Load in the California Housing dataset.
data = pd.read_csv("housing.csv")



# split the data into features (X) and target (y)
X = data.drop(["median_house_value"], axis=1)
y = data["median_house_value"]

Split the data into training and test sets, and scale the features using StandardScaler:



# split the data into training and test sets
X_train, X_test, y_train, y_test = train_test_split(X, y, test_size=0.2)
# scale the features using StandardScaler
scaler = StandardScaler()
X_train = scaler.fit_transform(X_train)
X_test = scaler.transform(X_test)

Use the SelectKBest function to select the top 5 features based on their F-values from the f_regression function:



# select the top 5 features using SelectKBest
selector = SelectKBest(f_regression, k=5)
X_train_selected = selector.fit_transform(X_train, y_train)
X_test_selected = selector.transform(X_test)
# print the selected features
print(X.columns[selector.get_support()])

Finally, we can fit a Linear Regression model using the selected features and evaluate its performance:



  
  
  fit a Linear Regression model using the selected features


model = LinearRegression()

model.fit(X_train_selected, y_train)

  
  
  evaluate the model on the test set


print("Test set R2 score: {:.2f}".format(model.score(X_test_selected, y_test))

Conclusion

In conclusion, feature selection is an important step in the machine learning process as it helps to improve the performance of a model and reduce the complexity of the data.
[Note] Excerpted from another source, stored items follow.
-- pv_equiv track=rewrite | github.com/Dend0x/MUNI_FI | ib111/Opakovani/01/01/r4_fibfibsum.py | fibfibsum
-- ===== SOURCE A (Python) =====
-- def fib(num):
--     a = 1
--     b = 1
--
--     for i in range(num - 2):
--         c = b
--         b += a
--         a = c
--
--     return b
--
-- def fibfibsum(count):
--     if count == 1:
--         return 1
--     if count == 2:
--         return 2
--
--     a = 1
--     b = 1
--     result = 2
--
--     for i in range(count - 2):
--         c = b
--         b += a
--         a = c
--         result += fib(b)
--
--     return result
-- ===== SOURCE B (Python) =====
-- def _fib(n):
--     # fast-doubling Fibonacci: F(1) = F(2) = 1
--     def fd(k):
--         if k == 0:
--             return (0, 1)
--         a, b = fd(k // 2)
--         c = a * (2 * b - a)
--         d = a * a + b * b
--         if k % 2:
--             return (d, c + d)
--         return (c, d)
--     return fd(n)[0]
--
-- def fibfibsum(count):
--     if count == 1:
--         return 1
--     total = 2
--     for i in range(count - 2):
--         total += _fib(_fib(i + 3))
--     return total
-- ===== Notes on version B (the rewrite author's own statement) =====
-- stated objective: alternative
-- what changed: Each linear-loop fib call is replaced by fast-doubling Fibonacci (logarithmically many squaring steps per term), and the two early-return special cases collapse into one summation loop with an empty-range base case.
import Mathlib
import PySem

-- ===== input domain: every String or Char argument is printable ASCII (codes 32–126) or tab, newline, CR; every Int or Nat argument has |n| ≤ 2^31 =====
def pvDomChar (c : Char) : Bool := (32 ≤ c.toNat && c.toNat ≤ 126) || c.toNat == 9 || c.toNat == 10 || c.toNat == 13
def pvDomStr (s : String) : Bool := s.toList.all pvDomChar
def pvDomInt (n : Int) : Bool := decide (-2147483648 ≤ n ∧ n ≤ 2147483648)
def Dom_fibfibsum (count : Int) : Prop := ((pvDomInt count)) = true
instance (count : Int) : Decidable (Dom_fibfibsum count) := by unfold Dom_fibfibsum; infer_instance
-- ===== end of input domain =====

-- B replaces A's linear-loop fib calls by fast-doubling Fibonacci and folds the special cases into one summation loop (objective: alternative algorithm; exact output size grows exponentially, so no speed is claimed).

-- ===== PORT A =====
-- A's helper fib: linear loop, state (a, b) -> (b, a+b), returns b
def fibA (num : Int) : Int :=
  ((List.range (num - 2).toNat).foldl (fun (st : Int × Int) _ => (st.2, st.2 + st.1)) (1, 1)).2

def fibfibsum (count : Int) : Int :=
  if count = 1 then 1
  else if count = 2 then 2
  else
    ((List.range (count - 2).toNat).foldl
      (fun (st : Int × Int × Int) _ => (st.2.1, st.2.1 + st.1, st.2.2 + fibA (st.2.1 + st.1)))
      (1, 1, 2)).2.2

-- ===== PORT B =====
-- fast-doubling pair (F k, F (k+1))
def fdB (k : Nat) : Int × Int :=
  if h : k = 0 then (0, 1)
  else
    let p := fdB (k / 2)
    let c := p.1 * (2 * p.2 - p.1)
    let d := p.1 * p.1 + p.2 * p.2
    if k % 2 = 1 then (d, c + d) else (c, d)
decreasing_by exact Nat.div_lt_self (Nat.pos_of_ne_zero h) (by omega)

def fibB (n : Int) : Int := (fdB n.toNat).1

def fibfibsum_alt (count : Int) : Int :=
  if count = 1 then 1
  else (List.range (count - 2).toNat).foldl
        (fun (acc : Int) (i : Nat) => acc + fibB (fibB ((i : Int) + 3))) 2

-- ===== PRECONDITION & SPEC =====
def Spec_fibfibsum (count : Int) (out : Int) : Prop := out = fibfibsum_alt count
instance (count : Int) (out : Int) : Decidable (Spec_fibfibsum count out) := by unfold Spec_fibfibsum; infer_instance

-- ===== CLAIM (what is proved, stated in full; the proofs are below) =====
def Claim_equal_fibfibsum : Prop := ∀ (count : Int), Dom_fibfibsum count → Spec_fibfibsum count (fibfibsum count)

-- ===== LEMMAS AND PROOFS =====

theorem fdB_eq (k : Nat) : fdB k = ((Nat.fib k : Int), (Nat.fib (k + 1) : Int)) := by
  induction k using Nat.strong_induction_on with
  | _ k ih =>
    rw [fdB]
    by_cases h : k = 0
    · simp [h]
    · rw [dif_neg h]
      have hlt : k / 2 < k := Nat.div_lt_self (Nat.pos_of_ne_zero h) (by omega)
      rw [ih _ hlt]
      have hle : Nat.fib (k / 2) <= 2 * Nat.fib (k / 2 + 1) :=
        le_trans (Nat.fib_le_fib_succ) (by omega)
      by_cases hp : k % 2 = 1
      · rw [if_pos hp]
        refine Prod.ext ?_ ?_
        · show (_ : Int) = _
          conv_rhs => rw [show k = 2 * (k / 2) + 1 from by omega]
          rw [Nat.fib_two_mul_add_one]
          push_cast; ring
        · show (_ : Int) = _
          conv_rhs => rw [show k + 1 = 2 * (k / 2 + 1) from by omega]
          rw [Nat.fib_two_mul]
          have hfact : 2 * Nat.fib (k / 2 + 1 + 1) - Nat.fib (k / 2 + 1)
              = Nat.fib (k / 2 + 1) + 2 * Nat.fib (k / 2) := by
            rw [Nat.fib_add_two]; omega
          rw [hfact]
          push_cast; ring
      · rw [if_neg hp]
        refine Prod.ext ?_ ?_
        · show (_ : Int) = _
          conv_rhs => rw [show k = 2 * (k / 2) from by omega]
          rw [Nat.fib_two_mul, Nat.cast_mul, Nat.cast_sub hle]
          push_cast; ring
        · show (_ : Int) = _
          conv_rhs => rw [show k + 1 = 2 * (k / 2) + 1 from by omega]
          rw [Nat.fib_two_mul_add_one]
          push_cast; ring

theorem fibB_nat (j : Nat) : fibB (j : Int) = (Nat.fib j : Int) := by
  simp [fibB, fdB_eq]

-- A's fib loop from (F 1, F 2): after k steps the state is (F (k+1), F (k+2))
theorem fibA_loop (k : Nat) :
    (List.range k).foldl (fun (st : Int × Int) _ => (st.2, st.2 + st.1)) (1, 1)
      = ((Nat.fib (k + 1) : Int), (Nat.fib (k + 2) : Int)) := by
  induction k with
  | zero => simp
  | succ k ih =>
    rw [List.range_succ, List.foldl_append, ih]
    have hb : (Nat.fib (k + 2) : Int) + (Nat.fib (k + 1) : Int) = (Nat.fib (k + 3) : Int) := by
      have h : Nat.fib (k + 3) = Nat.fib (k + 1) + Nat.fib (k + 2) := Nat.fib_add_two; omega
    simp only [List.foldl_cons, List.foldl_nil, hb]

theorem fibA_nat (j : Nat) (hj : 2 ≤ j) : fibA (j : Int) = (Nat.fib j : Int) := by
  have h : ((j : Int) - 2).toNat = j - 2 := by omega
  simp only [fibA, h, fibA_loop]
  congr 2
  omega

theorem fib_arg_ge (j : Nat) (hj : 3 ≤ j) : 2 ≤ Nat.fib j := by
  calc 2 = Nat.fib 3 := by decide
    _ ≤ Nat.fib j := Nat.fib_mono hj

-- the shared term: A's fib applied to F j equals F (F j), for j ≥ 3
theorem term_eq (j : Nat) (hj : 3 ≤ j) :
    fibA ((Nat.fib j : Int)) = (Nat.fib (Nat.fib j) : Int) :=
  fibA_nat _ (fib_arg_ge j hj)

-- A's main loop invariant
theorem loopA (k : Nat) :
    (List.range k).foldl
      (fun (st : Int × Int × Int) _ => (st.2.1, st.2.1 + st.1, st.2.2 + fibA (st.2.1 + st.1)))
      (1, 1, 2)
    = ((Nat.fib (k + 1) : Int), (Nat.fib (k + 2) : Int),
       2 + ∑ i ∈ Finset.range k, (Nat.fib (Nat.fib (i + 3)) : Int)) := by
  induction k with
  | zero => simp
  | succ k ih =>
    rw [List.range_succ, List.foldl_append, ih]
    have hb : (Nat.fib (k + 2) : Int) + (Nat.fib (k + 1) : Int) = (Nat.fib (k + 3) : Int) := by
      have h : Nat.fib (k + 3) = Nat.fib (k + 1) + Nat.fib (k + 2) := Nat.fib_add_two; omega
    simp only [List.foldl_cons, List.foldl_nil, hb, term_eq (k + 3) (by omega),
      Finset.sum_range_succ]
    refine Prod.ext rfl (Prod.ext rfl ?_)
    show (2 : Int) + _ + _ = _
    ring

-- B's loop
theorem loopB (k : Nat) (c : Int) :
    (List.range k).foldl (fun (acc : Int) (i : Nat) => acc + fibB (fibB ((i : Int) + 3))) c
    = c + ∑ i ∈ Finset.range k, (Nat.fib (Nat.fib (i + 3)) : Int) := by
  induction k generalizing c with
  | zero => simp
  | succ k ih =>
    rw [List.range_succ, List.foldl_append, ih]
    have h1 : ((k : Int) + 3) = ((k + 3 : Nat) : Int) := by push_cast; ring
    simp only [List.foldl_cons, List.foldl_nil, Finset.sum_range_succ, h1, fibB_nat]
    ring

-- ===== VERDICT (by name: the statement is the Claim_ definition above) =====
theorem fibfibsum_spec : Claim_equal_fibfibsum := by
  intro count _
  unfold Spec_fibfibsum fibfibsum fibfibsum_alt
  by_cases h1 : count = 1
  · simp [h1]
  · by_cases h2 : count = 2
    · simp [h2]
    · simp only [h1, h2, if_false, loopA, loopB]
By carefully selecting the most relevant and informative features, we can build more accurate and efficient models that are better able to make predictions on new data. While there are various methods available for feature selection, it is important to consider the specific needs of your dataset and choose the method that best fits your goals. Ultimately, the right feature selection technique can greatly enhance the performance of your machine learning model and lead to more successful results.